The dryness of the stratosphere has been explained, in general terms, as water condensation from the rising branch of the Hadley cell at the tropical tropopause (Brewer, 1949), but Ellsaesser (1974) suggested that the mean tropical tropopause is not cold enough to account for the observed water vapour mixing ratios.  During intense thunderstorms that in part penetrate the tropopause, investigators have observed (1) an increase in local stratospheric water vapour and (2) the temporary presence of air parcels substantially colder than and higher than the tropopause. These cold parcels are calculated to have extremely low water vapour mixing ratios, and their occurrence in the stratosphere suggests a mechanism whereby the effective condensation temperature could be systematically colder than the tropopause. Ice crystals from the cloud, evaporating in the warmer stratosphere, presumably cause the observed increase in water vapour, but mixing of cold desiccated air parcels with lower stratospheric air would tend to decrease its water content.  Johnston and Solomon (1979) consider there are opposing factors concerning the role of severe cumulonimbus storms on stratospheric water, and it may require detailed, microphysical analysis to see which effect is larger.    I have  commented on increased thunderstorm activity being a natural negative feedback response to climate warming  whether  of natural or anthropogenic cause.     There is great consolidation of my hypothesis and observation here.  
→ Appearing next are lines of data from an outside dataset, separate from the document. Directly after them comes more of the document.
-- pv_equiv track=rewrite | github.com/fidelity/PhraseExtraction | phraseextraction/candidate_generation.py | __split_phrases
-- ===== SOURCE A (Python) =====
-- def __split_phrases(phrases, ngram=3):
--     """
--     Function to split long phrases
--     @param phrases A list of input phrases.
--     @param ngram An integer specifying the maximum number of grams in a phrase.
--     @return list A list of phrases with each phrase having as many or fewer grams than the input ngram.
--     """
--     final_phrases = []
--     for ph in phrases:
--         list_of_words = ph.split()
--         if len(list_of_words) > ngram:
--             i=0
--             for p in list_of_words:
--                 if i < len(list_of_words)-ngram:
--                     final_phrases.append(" ".join(list_of_words[i:i+ngram]))
--                 else:
--                     final_phrases.append(" ".join(list_of_words[i:]))
--                 i = i + ngram
--                 if i >= len(list_of_words):
--                     break
--         else:
--             final_phrases.append(ph)
--     return final_phrases
-- ===== SOURCE B (Python) =====
-- def __split_phrases(phrases, ngram=3):
--     final_phrases = []
--     for ph in phrases:
--         words = ph.split()
--         if len(words) <= ngram:
--             final_phrases.append(ph)
--         else:
--             buf = []
--             for w in words:
--                 buf.append(w)
--                 if len(buf) == ngram:
--                     final_phrases.append(" ".join(buf))
--                     buf = []
--             if buf:
--                 final_phrases.append(" ".join(buf))
--     return final_phrases
-- ===== Notes on version B (the rewrite author's own statement) =====
-- stated objective: simpler
-- what changed: Replaces A's index-stepped slicing loop (counter i, slice windows, explicit break) with a single accumulator pass that collects words into a buffer and emits it whenever it reaches ngram words.
-- outside the precondition, e.g. on __split_phrases(['a b c'], 0): A returns ['', '', ''], B returns ['a b c']; on __split_phrases(['a b c'], -1): A returns ['a b', '', ''], B returns ['a b c']
import Mathlib
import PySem

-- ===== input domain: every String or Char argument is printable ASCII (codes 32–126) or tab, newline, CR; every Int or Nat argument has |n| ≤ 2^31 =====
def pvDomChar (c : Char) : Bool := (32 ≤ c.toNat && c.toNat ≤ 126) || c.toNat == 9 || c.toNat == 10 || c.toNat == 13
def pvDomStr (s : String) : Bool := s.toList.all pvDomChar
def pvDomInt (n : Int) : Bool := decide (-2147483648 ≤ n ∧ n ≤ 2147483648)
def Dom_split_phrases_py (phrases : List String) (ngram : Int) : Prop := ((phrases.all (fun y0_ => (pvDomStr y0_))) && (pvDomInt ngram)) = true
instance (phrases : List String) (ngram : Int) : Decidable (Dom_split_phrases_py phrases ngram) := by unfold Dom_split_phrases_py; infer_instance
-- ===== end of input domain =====

-- B replaces A's index-stepped slicing loop with a buffer-accumulator pass over the words (simpler decomposition, same cost).

-- ===== PORT A =====
-- A's inner 'for p in list_of_words' loop with counter i and early break.
def pvAInner (iter : List String) (words : List String) (ngram : Int) (i : Int)
    (acc : List String) : List String :=
  match iter with
  | [] => acc
  | _ :: rest =>
    let acc' := if i < (words.length : Int) - ngram
      then acc ++ [PySem.Str.join " " (PySem.List.slice words (some i) (some (i + ngram)))]
      else acc ++ [PySem.Str.join " " (PySem.List.slice words (some i) none)]
    let i' := i + ngram
    if (words.length : Int) ≤ i' then acc' else pvAInner rest words ngram i' acc'

def split_phrases_py (phrases : List String) (ngram : Int) : List String :=
  phrases.foldl (fun acc ph =>
    let list_of_words := PySem.Str.split₀ ph
    if ngram < (list_of_words.length : Int) then
      pvAInner list_of_words list_of_words ngram 0 acc
    else acc ++ [ph]) []

-- ===== PORT B =====
-- B's single pass: words flow into buf; emit ' '.join(buf) each time buf reaches ngram words, flush the tail.
def pvBInner (ws : List String) (ngram : Int) (buf : List String)
    (acc : List String) : List String :=
  match ws with
  | [] => if buf.isEmpty then acc else acc ++ [PySem.Str.join " " buf]
  | w :: rest =>
    let buf' := buf ++ [w]
    if (buf'.length : Int) = ngram then
      pvBInner rest ngram [] (acc ++ [PySem.Str.join " " buf'])
    else pvBInner rest ngram buf' acc

def split_phrases_py_alt (phrases : List String) (ngram : Int) : List String :=
  phrases.foldl (fun acc ph =>
    let words := PySem.Str.split₀ ph
    if (words.length : Int) ≤ ngram then acc ++ [ph]
    else pvBInner words ngram [] acc) []

-- ===== PRECONDITION & SPEC =====
-- Pre_ excludes non-positive ngram, outside the function's natural domain (ngram is a maximum chunk
-- size); A still returns there, but its stream of empty/negative-slice chunks is an artefact of its
-- index arithmetic, while B returns the rejoined phrase.
def Pre_split_phrases_py (phrases : List String) (ngram : Int) : Prop := 1 ≤ ngram
instance (phrases : List String) (ngram : Int) : Decidable (Pre_split_phrases_py phrases ngram) := by
  unfold Pre_split_phrases_py; infer_instance

def pvWitness_split_phrases_py : List String × Int := (["a b c d", "x y"], 2)

def Spec_split_phrases_py (phrases : List String) (ngram : Int) (out : List String) : Prop :=
  out = split_phrases_py_alt phrases ngram
instance (phrases : List String) (ngram : Int) (out : List String) :
    Decidable (Spec_split_phrases_py phrases ngram out) := by
  unfold Spec_split_phrases_py; infer_instance

-- ===== CLAIM (what is proved, stated in full; the proofs are below) =====
def Claim_equal_split_phrases_py : Prop := ∀ (phrases : List String) (ngram : Int),
  Dom_split_phrases_py phrases ngram → Pre_split_phrases_py phrases ngram →
  Spec_split_phrases_py phrases ngram (split_phrases_py phrases ngram)

-- ===== LEMMAS AND PROOFS =====

-- common characterisation: the list of ' '-joined chunks of at most n words
def pvChunks (n : Nat) : List String → List String
  | [] => []
  | w :: rest =>
    PySem.Str.join " " ((w :: rest).take n) :: pvChunks n (rest.drop (n - 1))
termination_by ws => ws.length
decreasing_by
  simp only [List.length_drop, List.length_cons]
  omega

lemma pvChunks_cons (n : Nat) (hn : 0 < n) (w : String) (rest : List String) :
    pvChunks n (w :: rest)
      = PySem.Str.join " " ((w :: rest).take n) :: pvChunks n ((w :: rest).drop n) := by
  rw [pvChunks]
  have hdrop : rest.drop (n - 1) = (w :: rest).drop n := by
    obtain ⟨m, rfl⟩ : ∃ m, n = m + 1 := ⟨n - 1, (Nat.succ_pred_eq_of_pos hn).symm⟩
    simp
  rw [hdrop]

lemma pvBInner_eq (n : Nat) (hn : 0 < n) :
    ∀ (ws buf acc : List String), buf.length < n →
      pvBInner ws (n : Int) buf acc = acc ++ pvChunks n (buf ++ ws) := by
  intro ws
  induction ws with
  | nil =>
    intro buf acc hb
    cases buf with
    | nil => simp [pvBInner, pvChunks]
    | cons b bs =>
      simp only [pvBInner, List.isEmpty_cons, List.append_nil]
      rw [pvChunks_cons n hn]
      have h1 : (b :: bs).take n = b :: bs := List.take_of_length_le (Nat.le_of_lt hb)
      have h2 : (b :: bs).drop n = [] := List.drop_eq_nil_of_le (Nat.le_of_lt hb)
      simp [h1, h2, pvChunks]
  | cons w rest ih =>
    intro buf acc hb
    simp only [pvBInner]
    by_cases hfull : ((buf ++ [w]).length : Int) = (n : Int)
    · have hlen : (buf ++ [w]).length = n := by exact_mod_cast hfull
      rw [if_pos hfull, ih [] _ hn]
      have hne : buf ++ w :: rest = (buf ++ [w]) ++ rest := by simp
      rw [hne]
      obtain ⟨b, bs, hb0⟩ : ∃ b bs, buf ++ [w] = b :: bs := by
        cases h : buf ++ [w] with
        | nil => simp at h
        | cons b bs => exact ⟨b, bs, rfl⟩
      rw [hb0, List.cons_append, pvChunks_cons n hn]
      rw [← List.cons_append, ← hb0]
      have ht : ((buf ++ [w]) ++ rest).take n = buf ++ [w] := by
        rw [List.take_append_of_le_length hlen.ge, List.take_of_length_le hlen.le]
      have hd : ((buf ++ [w]) ++ rest).drop n = rest := by
        rw [List.drop_append_of_le_length hlen.ge, List.drop_eq_nil_of_le hlen.le,
          List.nil_append]
      rw [ht, hd]
      simp
    · have hlt : (buf ++ [w]).length < n := by
        have hle : (buf ++ [w]).length ≤ n := by
          simp only [List.length_append, List.length_singleton]
          omega
        rcases lt_or_eq_of_le hle with h | h
        · exact h
        · exact absurd (by exact_mod_cast h) hfull
      rw [if_neg hfull, ih _ _ hlt]
      simp

lemma pvAInner_eq (n : Nat) (hn : 0 < n) :
    ∀ (iter : List String) (words : List String) (j : Nat) (acc : List String),
      j < words.length → words.length - j ≤ iter.length * n →
      pvAInner iter words (n : Int) (j : Int) acc = acc ++ pvChunks n (words.drop j) := by
  intro iter
  induction iter with
  | nil =>
    intro words j acc hj hfuel
    simp only [List.length_nil, Nat.zero_mul, Nat.le_zero] at hfuel
    omega
  | cons p rest ih =>
    intro words j acc hj hfuel
    obtain ⟨b, bs, hdj⟩ : ∃ b bs, words.drop j = b :: bs := by
      cases h : words.drop j with
      | nil =>
        have hle : words.length ≤ j := by
          have := List.drop_eq_nil_iff.mp h
          omega
        omega
      | cons b bs => exact ⟨b, bs, rfl⟩
    have hchunk : pvChunks n (words.drop j)
        = PySem.Str.join " " ((words.drop j).take n) :: pvChunks n (words.drop (j + n)) := by
      rw [hdj, pvChunks_cons n hn, ← hdj, List.drop_drop]
    -- the appended chunk is join of (words.drop j).take n in both branches
    have hacc : (if (j : Int) < (words.length : Int) - (n : Int)
        then acc ++ [PySem.Str.join " " (PySem.List.slice words (some (j : Int)) (some ((j : Int) + (n : Int))))]
        else acc ++ [PySem.Str.join " " (PySem.List.slice words (some (j : Int)) none)])
        = acc ++ [PySem.Str.join " " ((words.drop j).take n)] := by
      by_cases hcase : (j : Int) < (words.length : Int) - (n : Int)
      · rw [if_pos hcase]
        rw [show ((j : Int) + (n : Int)) = (((j + n : Nat) : Int)) by push_cast; ring]
        rw [PySem.List.slice_natCast]
        have he : j + n - j = n := by omega
        rw [he]
      · rw [if_neg hcase]
        rw [PySem.List.slice_from_natCast]
        have : n + j ≥ words.length := by omega
        rw [List.take_of_length_le (by rw [List.length_drop]; omega)]
    simp only [pvAInner]
    rw [hacc]
    by_cases hstop : (words.length : Int) ≤ (j : Int) + (n : Int)
    · rw [if_pos hstop]
      have hdrop : words.drop (j + n) = [] := List.drop_eq_nil_of_le (by omega)
      rw [hchunk, hdrop]
      simp [pvChunks]
    · rw [if_neg hstop]
      have hjn : j + n < words.length := by omega
      rw [show ((j : Int) + (n : Int)) = (((j + n : Nat) : Int)) by push_cast; ring]
      rw [ih words (j + n) _ hjn (by
        simp only [List.length_cons] at hfuel
        have hmul : (rest.length + 1) * n = rest.length * n + n := by ring
        omega)]
      rw [hchunk]
      simp

lemma pvBody_eq (ngram : Int) (hn : 1 ≤ ngram) (acc : List String) (ph : String) :
    (let list_of_words := PySem.Str.split₀ ph
     if ngram < (list_of_words.length : Int) then
       pvAInner list_of_words list_of_words ngram 0 acc
     else acc ++ [ph])
    = (let words := PySem.Str.split₀ ph
       if (words.length : Int) ≤ ngram then acc ++ [ph]
       else pvBInner words ngram [] acc) := by
  simp only
  set ws := PySem.Str.split₀ ph with hws
  by_cases hlong : ngram < (ws.length : Int)
  · rw [if_pos hlong, if_neg (by omega)]
    obtain ⟨n, hn0⟩ : ∃ n : Nat, ngram = (n : Int) := ⟨ngram.toNat, (Int.toNat_of_nonneg (by omega)).symm⟩
    have hnpos : 0 < n := by omega
    subst hn0
    have hlen : n < ws.length := by exact_mod_cast hlong
    rw [show (0 : Int) = ((0 : Nat) : Int) by norm_num]
    rw [pvAInner_eq n hnpos ws ws 0 acc (by omega) (by
      calc ws.length - 0 = ws.length := by omega
        _ ≤ ws.length * n := Nat.le_mul_of_pos_right _ hnpos)]
    rw [pvBInner_eq n hnpos ws [] acc (by simpa using hnpos)]
    simp
  · rw [if_neg hlong, if_pos (by omega)]

-- ===== VERDICT (by name: the statement is the Claim_ definition above) =====
theorem split_phrases_py_spec : Claim_equal_split_phrases_py := by
  intro phrases ngram _hdom hpre
  unfold Spec_split_phrases_py split_phrases_py split_phrases_py_alt
  apply PySem.List.foldl_congr_mem
  intro acc ph _
  exact pvBody_eq ngram hpre acc ph
lemma to_languages_getD (countries : List (String × List String)) (m : String)
    (hm : m ∈ (to_languages countries).keys) :
    (to_languages countries).getD m [] =
      (PySem.Dict.ofList countries).keys.filter
        (fun k => ((PySem.Dict.ofList countries).getD k []).contains m) := by
  have hnd1 : ((PySem.Dict.ofList countries).values.foldl (fun d i =>
      i.foldl (fun d j => if d.contains j then d else d.insert j []) d)
      PySem.Dict.empty).keys.Nodup :=
    phase1_nodup_keys _ _ (by simp [PySem.Dict.keys_empty])
  simp only [to_languages] at hm ⊢
  rw [(outerA _ _ _ hnd1).2 m]
  rw [(outerA _ _ _ hnd1).1] at hm
  rw [if_pos hm, phase1_getD _ _ (fun m' => PySem.Dict.getD_empty m' []), List.nil_append]

-- ---- the accumulation loop of lets_talk ----
lemma lt_init_keys (ks : List String) (d : PySem.Dict String (List String)) :
    (ks.foldl (fun d i => d.insert i []) d).keys = PySem.Set.update d.keys ks :=
  PySem.Dict.keys_foldl_insert ks (fun _ _ => []) d

lemma lt_init_getD (ks : List String) (d : PySem.Dict String (List String))
    (h : ∀ m, d.getD m [] = ([] : List String)) (m : String) :
    ((ks.foldl (fun d i => d.insert i []) d).getD m []) = [] := by
  induction ks generalizing d with
  | nil => exact h m
  | cons i rest ih =>
    simp only [List.foldl_cons]
    refine ih _ ?_
    intro m'
    rw [PySem.Dict.getD_insert]
    split_ifs with h'
    · rfl
    · exact h m'

lemma innerB (j : List String) (ks : List String) (d : PySem.Dict String (List String))
    (hks : ks.Nodup) (hsub : ∀ k ∈ ks, k ∈ d.keys) :
    ((ks.foldl (fun d k => d.modify k [] (fun v => v ++ j)) d).keys = d.keys)
    ∧ ∀ n, ((ks.foldl (fun d k => d.modify k [] (fun v => v ++ j)) d).getD n [])
      = if n ∈ ks then d.getD n [] ++ j else d.getD n [] := by
  induction ks generalizing d with
  | nil => exact ⟨rfl, fun n => by simp⟩
  | cons k rest ih =>
    simp only [List.foldl_cons]
    have hk : k ∈ d.keys := hsub k List.mem_cons_self
    have hc : d.contains k = true := (PySem.Dict.contains_iff_mem_keys d k).mpr hk
    obtain ⟨hnotin, hrest⟩ := List.nodup_cons.mp hks
    have hkeys : (d.modify k [] (fun v => v ++ j)).keys = d.keys := by
      rw [PySem.Dict.keys_modify]
      exact PySem.Dict.keys_insert_of_contains d _ hc
    obtain ⟨ihk, ihg⟩ := ih (d.modify k [] (fun v => v ++ j)) hrest
      (fun x hx => hkeys ▸ hsub x (List.mem_cons_of_mem _ hx))
    refine ⟨ihk.trans hkeys, ?_⟩
    intro n
    rw [ihg n, PySem.Dict.getD_modify]
    by_cases h1 : n ∈ rest <;> by_cases h3 : n = k <;> simp_all [List.mem_cons]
This leads me to proposal number one.  ‘Control storms’ and we can control global temperatures, via stratospheric water  and NOx content, we also modulate  Ice supersaturation.     



Tinsley and Deen (1991) first commented on the apparent  response of the troposphere to MeV-GeV particle flux variations and the fact that there appeared to be a  connection via electrofreezing of supercooled water in high-level clouds.


The ionization production by MeV-GeV particles (mostly galactic cosmic rays) in the lower atmosphere has-well defined variations on a day-to-day time scale related to solar activity, and on the decadal time scale related to the sunspot cycle. Their  results based on an analysis of 33 years of northern hemisphere meteorological data showed clear correlations of winter cyclone intensity (measured as the changes in the area in which vorticity is above a certain threshold) with day-to-day changes in the cosmic ray flux. Similar correlations are also present between winter cyclone intensity, the related storm track latitude shifts, and cosmic ray flux changes on the decadal time scale. These point to a mechanism in which atmospheric electrical processes affect tropospheric thermodynamics, with a requirement for energy amplification by a factor of about 107 and a time scale of hours.     They  hypothesized that  ionization affects the nucleation and/or growth rate of ice crystals in high-level clouds by enhancing the rate of freezing of thermodynamically unstable super-cooled water droplets  known to be present at the tops of high clouds. The electro-freezing increases the flux of ice crystals that can glaciate midlevel clouds. In warm core winter cyclones the consequent release of latent heat intensifies convection and extracts energy from the baroclinic instability to further intensify the cyclone. As a result, the general circulation in winter is affected in a way consistent with observed variations on the inter-annual/decadal time scale. They proposed  effects on particle concentration and size distributions in high-level clouds may also influence circulation via radiative forcing.    Net cloud radiative forcing is positive in most cirrus cases.  However the exceptions are  very important for climate cooling control.  These are  cirrus clouds with a large number (>107 m−3) of small (mean maximum dimension <30 μm) ice crystals and cirrus clouds with bi-modal crystal size distribution and large particle size for the second maximum peak, see Zhang et al (1999).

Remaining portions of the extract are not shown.